* _Problem_
Copy out every line from the records that includes "hjlen".

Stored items
-- the bisection loop returns the split point: everything before it is ≤ p,
-- everything from it on is > p
theorem insortLoop_spec (queue : List (Int × Int)) (p : Int × Int)
    (hsort : queue.Pairwise lexLe) :
    ∀ (N : Nat) (lo hi : Int), (hi - lo).toNat ≤ N → 0 ≤ lo → lo ≤ hi →
    hi ≤ (queue.length : Int) →
    (∀ (j : Nat) (hj : j < queue.length), (j : Int) < lo → lexLe queue[j] p) →
    (∀ (j : Nat) (hj : j < queue.length), hi ≤ (j : Int) → ¬ lexLe queue[j] p) →
    lo ≤ insortLoop queue p lo hi ∧ insortLoop queue p lo hi ≤ hi ∧
    (∀ (j : Nat) (hj : j < queue.length), (j : Int) < insortLoop queue p lo hi → lexLe queue[j] p) ∧
    (∀ (j : Nat) (hj : j < queue.length), insortLoop queue p lo hi ≤ (j : Int) → ¬ lexLe queue[j] p) := by
  have hpw := (List.pairwise_iff_getElem).1 hsort
  intro N
  induction N with
  | zero =>
    intro lo hi hN h0 hlh hhl hlow hhigh
    rw [insortLoop_eq, if_neg (by omega)]
    exact ⟨le_refl _, hlh, hlow, fun j hj hge => hhigh j hj (by omega)⟩
  | succ N ih =>
    intro lo hi hN h0 hlh hhl hlow hhigh
    by_cases h : lo < hi
    · rw [insortLoop_eq, if_pos h]
      have hmb := PySem.Int.floordiv_two_mid_bounds (le_of_lt h)
      have hmlt : PySem.Int.floordiv (lo + hi) 2 < hi :=
        (PySem.Int.floordiv_lt_iff_lt_mul (by norm_num)).2 (by omega)
      set mid := PySem.Int.floordiv (lo + hi) 2 with hmiddef
      have hmn : mid.toNat < queue.length := by omega
      have hmcast : (mid.toNat : Int) = mid := by omega
      have hq : PySem.List.pyGetD queue mid ((0 : Int), (0 : Int)) = queue[mid.toNat] := by
        have h1 := PySem.List.pyGetD_natCast (xs := queue) (n := mid.toNat) (d := ((0 : Int), (0 : Int)))
        rw [hmcast] at h1
        rw [h1]
        exact List.getD_eq_getElem _ _ hmn
      split_ifs with hc
      · rw [hq] at hc
        have hside : ∀ (j : Nat) (hj : j < queue.length), mid ≤ (j : Int) → ¬ lexLe queue[j] p := by
          intro j hj hge
          by_cases hjm : (j : Int) = mid
          · have hje : j = mid.toNat := by omega
            subst hje
            unfold lexLe; omega
          · have hgt : mid.toNat < j := by omega
            have := hpw mid.toNat j hmn hj hgt
            unfold lexLe at this ⊢; omega
        obtain ⟨b1, b2, b3, b4⟩ := ih lo mid (by omega) h0 (by omega) (by omega) hlow hside
        exact ⟨b1, by omega, b3, b4⟩
      · rw [hq] at hc
        have hside : ∀ (j : Nat) (hj : j < queue.length), (j : Int) < mid + 1 → lexLe queue[j] p := by
          intro j hj hlt
          by_cases hjm : (j : Int) = mid
          · have hje : j = mid.toNat := by omega
            subst hje
            unfold lexLe; omega
          · have hltm : j < mid.toNat := by omega
            have := hpw j mid.toNat hj hmn hltm
            unfold lexLe at this ⊢; omega
        obtain ⟨b1, b2, b3, b4⟩ := ih (mid + 1) hi (by omega) (by omega) (by omega) hhl hside hhigh
        exact ⟨by omega, b2, b3, b4⟩
    · rw [insortLoop_eq, if_neg h]
      exact ⟨le_refl _, hlh, hlow, fun j hj hge => hhigh j hj (by omega)⟩

theorem insortB_spec (queue : List (Int × Int)) (p : Int × Int)
    (hsort : queue.Pairwise lexLe) :
    ∃ k : Nat, k ≤ queue.length ∧
      insortB queue p = queue.take k ++ p :: queue.drop k ∧
      (∀ (j : Nat) (hj : j < queue.length), j < k → lexLe queue[j] p) ∧
      (∀ (j : Nat) (hj : j < queue.length), k ≤ j → ¬ lexLe queue[j] p) := by
  obtain ⟨b1, b2, b3, b4⟩ := insortLoop_spec queue p hsort (queue.length : Int).toNat 0
    (queue.length : Int) (by omega) (le_refl 0) (by omega) (by omega)
    (fun j hj hlt => absurd hlt (by omega)) (fun j hj hge => absurd hge (by omega))
  refine ⟨(insortLoop queue p 0 (queue.length : Int)).toNat, by omega, ?_, ?_, ?_⟩
  · show PySem.List.slice queue none (some (insortLoop queue p 0 (PySem.List.len queue))) ++ [p] ++
        PySem.List.slice queue (some (insortLoop queue p 0 (PySem.List.len queue))) none = _
    have hlen : PySem.List.len queue = (queue.length : Int) := PySem.List.len_eq queue
    rw [hlen, PySem.List.slice_to queue b1, PySem.List.slice_from queue b1, List.append_assoc,
      List.singleton_append]
  · intro j hj hlt
    exact b3 j hj (by omega)
  · intro j hj hge
    exact b4 j hj (by omega)

theorem insortB_perm (queue : List (Int × Int)) (p : Int × Int)
    (hsort : queue.Pairwise lexLe) : (insortB queue p).Perm (p :: queue) := by
  obtain ⟨k, hk, heq, -, -⟩ := insortB_spec queue p hsort
  rw [heq]
  exact (List.perm_middle).trans (by rw [List.take_append_drop])

theorem insortB_pairwise {queue : List (Int × Int)} (hsort : queue.Pairwise lexLe)
    (p : Int × Int) : (insortB queue p).Pairwise lexLe := by
  obtain ⟨k, hk, heq, hlow, hhigh⟩ := insortB_spec queue p hsort
  rw [heq]
  have hdrople : ∀ y ∈ queue.drop k, lexLe p y := by
    intro y hy
    obtain ⟨i, hi, rfl⟩ := List.mem_iff_getElem.1 hy
    have hjlen : k + i < queue.length := by
      have h2 := hi; rw [List.length_drop] at h2; omega
    simp only [List.getElem_drop]
    have := hhigh (k + i) hjlen (by omega)
    unfold lexLe at this ⊢; omega
  apply List.pairwise_append.2
  refine ⟨hsort.sublist (List.take_sublist _ _), ?_, ?_⟩
  · exact List.pairwise_cons.2 ⟨hdrople, hsort.sublist (List.drop_sublist _ _)⟩
  · intro x hx y hy
    obtain ⟨i, hi, rfl⟩ := List.mem_iff_getElem.1 hx
    have hilen : i < queue.length ∧ i < k := by
      have h2 := hi; rw [List.length_take] at h2; omega
    simp only [List.getElem_take]
    have hxp : lexLe queue[i] p := hlow i hilen.1 hilen.2
    rcases List.mem_cons.1 hy with rfl | hy
    · exact hxp
    · exact lexLe_trans hxp (hdrople y hy)

-- Python's min picks the FIRST element attaining the minimum key: everything
-- strictly before the returned element has a strictly larger key.
theorem min?_foldl_first {α κ : Type} [LinearOrder κ] (key : α → κ) :
    ∀ (xs : List α) (m0 m : α),
    xs.foldl (fun acc x => match acc with
      | none => some x
      | some mm => if key x < key mm then some x else some mm) (some m0) = some m →
    (m = m0 ∧ ∀ y ∈ xs, key m0 ≤ key y) ∨
    (∃ pre post, xs = pre ++ m :: post ∧ key m < key m0 ∧
      (∀ y ∈ pre, key m < key y) ∧ (∀ y ∈ post, key m ≤ key y)) := by
  intro xs
  induction xs with
  | nil => intro m0 m h; left; simp at h; exact ⟨h.symm, by simp⟩
  | cons x t ih =>
    intro m0 m h
    simp only [List.foldl_cons] at h
    by_cases hx : key x < key m0
    · rw [if_pos hx] at h
      rcases ih x m h with ⟨rfl, hall⟩ | ⟨pre, post, rfl, hlt, hpre, hpost⟩
      · right; exact ⟨[], t, rfl, hx, by simp, hall⟩
      · right
        refine ⟨x :: pre, post, rfl, lt_trans hlt hx, ?_, hpost⟩
        intro y hy
        rcases List.mem_cons.1 hy with rfl | hy
        · exact hlt
        · exact hpre y hy
    · rw [if_neg hx] at h
      rw [not_lt] at hx
      rcases ih m0 m h with ⟨rfl, hall⟩ | ⟨pre, post, rfl, hlt, hpre, hpost⟩
      · left
        refine ⟨rfl, ?_⟩
        intro y hy
        rcases List.mem_cons.1 hy with rfl | hy
        · exact hx
        · exact hall y hy
      · right
        refine ⟨x :: pre, post, rfl, hlt, ?_, hpost⟩
        intro y hy
        rcases List.mem_cons.1 hy with rfl | hy
        · exact lt_of_lt_of_le hlt hx
        · exact hpre y hy

theorem min?_first {α κ : Type} [LinearOrder κ] {key : α → κ} {xs : List α} {m : α}
    (h : PySem.List.min? xs key = some m) :
    ∃ pre post, xs = pre ++ m :: post ∧
      (∀ y ∈ pre, key m < key y) ∧ (∀ y ∈ post, key m ≤ key y) := by
  cases xs with
  | nil => simp [PySem.List.min?] at h
  | cons x t =>
    have h' : t.foldl (fun acc y => match acc with
        | none => some y
        | some mm => if key y < key mm then some y else some mm) (some x) = some m := by
      simpa [PySem.List.min?] using h
    rcases min?_foldl_first key t x m h' with ⟨rfl, hall⟩ | ⟨pre, post, rfl, hltx, hpre, hpost⟩
    · exact ⟨[], t, rfl, by simp, hall⟩
    · refine ⟨x :: pre, post, rfl, ?_, hpost⟩
      intro y hy
      rcases List.mem_cons.1 hy with rfl | hy
      · exact hltx
      · exact hpre y hy

theorem mem_pairsOf {l : List Int} {y : Int × Int} :
    y ∈ pairsOf l ↔ ∃ k, k < l.length ∧ y = (l.getD k 0, (k : Int)) := by
  simp only [pairsOf, List.mem_map, List.mem_range]
  constructor
  · rintro ⟨k, hk, rfl⟩; exact ⟨k, hk, rfl⟩
  · rintro ⟨k, hk, rfl⟩; exact ⟨k, hk, rfl⟩

theorem length_pairsOf (l : List Int) : (pairsOf l).length = l.length := by
  simp [pairsOf]

theorem getElem_pairsOf {l : List Int} {k : Nat} (h : k < (pairsOf l).length) :
    (pairsOf l)[k] = (l.getD k 0, (k : Int)) := by
  simp [pairsOf]

theorem pairsOf_set {l : List Int} {k : Nat} (h : k < l.length) (v : Int) :
    pairsOf (l.set k v) = (pairsOf l).set k (v, (k : Int)) := by
  apply List.ext_getElem
  · simp [pairsOf]
  · intro j h1 h2
    simp only [pairsOf, List.length_set] at *
    rw [List.getElem_set]
    simp only [List.getElem_map, List.getElem_range] at *
    by_cases hjk : k = j
    · subst hjk
      simp [List.getD_eq_getElem?_getD, List.getElem?_set_self (by omega : k < l.length)]
    · simp [List.getD_eq_getElem?_getD, List.getElem?_set_ne hjk, hjk]

-- 0 ≤ j turns a Python index into a Nat index
theorem pyGetD_toNat (l : List Int) (j : Int) (hj : 0 ≤ j) :
    PySem.List.pyGetD l j 0 = l.getD j.toNat 0 := by
  have h : j = ((j.toNat : Nat) : Int) := by omega
  conv_lhs => rw [h, PySem.List.pyGetD_natCast]

-- the head of the sorted queue IS the bin A's min-scan picks (first index of
-- minimal bin length), together with its length
theorem argmin_head (n : Int) (l : List Int) (hlen : l.length = n.toNat) (hn : 1 ≤ n)
    (v i : Int) (rest : List (Int × Int))
    (hsort : ((v, i) :: rest).Pairwise lexLe)
    (hperm : ((v, i) :: rest).Perm (pairsOf l)) :
    PySem.List.min? (PySem.List.pyRange 0 n 1) (fun k => PySem.List.pyGetD l k 0) = some i ∧
    PySem.List.pyGetD l i 0 = v := by
  -- the head is one of the (length, index) pairs
  have hhead : (v, i) ∈ pairsOf l := hperm.subset (List.mem_cons_self)
  obtain ⟨k, hk, hpair⟩ := mem_pairsOf.1 hhead
  have hi : i = (k : Int) := congrArg Prod.snd hpair
  have hv : v = l.getD k 0 := congrArg Prod.fst hpair
  -- min? returns some m
  have hne : PySem.List.pyRange 0 n 1 ≠ [] := by
    intro h
    have : (0 : Int) ∈ PySem.List.pyRange 0 n 1 := PySem.List.mem_pyRange_one.2 ⟨le_refl 0, by omega⟩
    simp [h] at this
  obtain ⟨m, hm⟩ : ∃ m, PySem.List.min? (PySem.List.pyRange 0 n 1)
      (fun k => PySem.List.pyGetD l k 0) = some m := by
    cases hh : PySem.List.min? (PySem.List.pyRange 0 n 1) (fun k => PySem.List.pyGetD l k 0) with
    | none => exact absurd ((PySem.List.min?_eq_none_iff _ _).1 hh) hne
    | some m => exact ⟨m, rfl⟩
  have hmmem : m ∈ PySem.List.pyRange 0 n 1 := PySem.List.min?_mem hm
  have hmrange : 0 ≤ m ∧ m < n := PySem.List.mem_pyRange_one.1 hmmem
  have hirange : (0 : Int) ≤ i ∧ i < n := by
    constructor
    · omega
    · rw [hi]; omega
  have hmin := PySem.List.min?_isMin hm
  -- key of m ≤ key of i = v
  have hmi : PySem.List.pyGetD l m 0 ≤ v := by
    have := hmin i (PySem.List.mem_pyRange_one.2 hirange)
    rw [hi, PySem.List.pyGetD_natCast, ← hv] at this
    exact this
  -- (key m, m) is a pair, hence in the queue
  have hmk : m.toNat < l.length := by omega
  have hmpair : (l.getD m.toNat 0, (m.toNat : Int)) ∈ pairsOf l :=
    mem_pairsOf.2 ⟨m.toNat, hmk, rfl⟩
  have hmcast : ((m.toNat : Nat) : Int) = m := by omega
  have hmq : (l.getD m.toNat 0, m) ∈ (v, i) :: rest := by
    apply hperm.symm.subset
    rw [← hmcast]
    exact hmpair
  have hkeym : PySem.List.pyGetD l m 0 = l.getD m.toNat 0 := pyGetD_toNat l m (by omega)
  have him : i = m := by
    rcases List.mem_cons.1 hmq with heq | hmem
    · exact (congrArg Prod.snd heq).symm
    · -- head ≤ that pair lexicographically
      have hle : lexLe (v, i) (l.getD m.toNat 0, m) :=
        (List.pairwise_cons.1 hsort).1 _ hmem
      rcases hle with h1 | ⟨h1, h2⟩
      · exfalso; rw [hkeym] at hmi; exact absurd h1 (not_lt.2 hmi)
      · -- v = key m and i ≤ m; show m ≤ i using firstness of min
        simp only at h1 h2
        obtain ⟨pre, post, hdec, hpre, hpost⟩ := min?_first hm
        by_cases hlt : i < m
        · exfalso
          have hiin : i ∈ PySem.List.pyRange 0 n 1 := PySem.List.mem_pyRange_one.2 hirange
          rw [hdec] at hiin
          rcases List.mem_append.1 hiin with hp | hc
          · have := hpre i hp
            rw [hkeym, ← h1, hi, PySem.List.pyGetD_natCast, ← hv] at this
            exact lt_irrefl _ this
          · rcases List.mem_cons.1 hc with rfl | hpost'
            · omega
            · have horder := PySem.List.pairwise_lt_pyRange_one (a := 0) (b := n)
              rw [hdec] at horder
              have := ((List.pairwise_append.1 horder).2.1)
              have := (List.pairwise_cons.1 this).1 i hpost'
              omega
        · omega
  refine ⟨by rw [← him] at hm; exact hm, ?_⟩
  rw [hi, PySem.List.pyGetD_natCast, ← hv]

* _Written reply_
    have hjlen : k + i < queue.length := by
    have := hhigh (k + i) hjlen (by omega)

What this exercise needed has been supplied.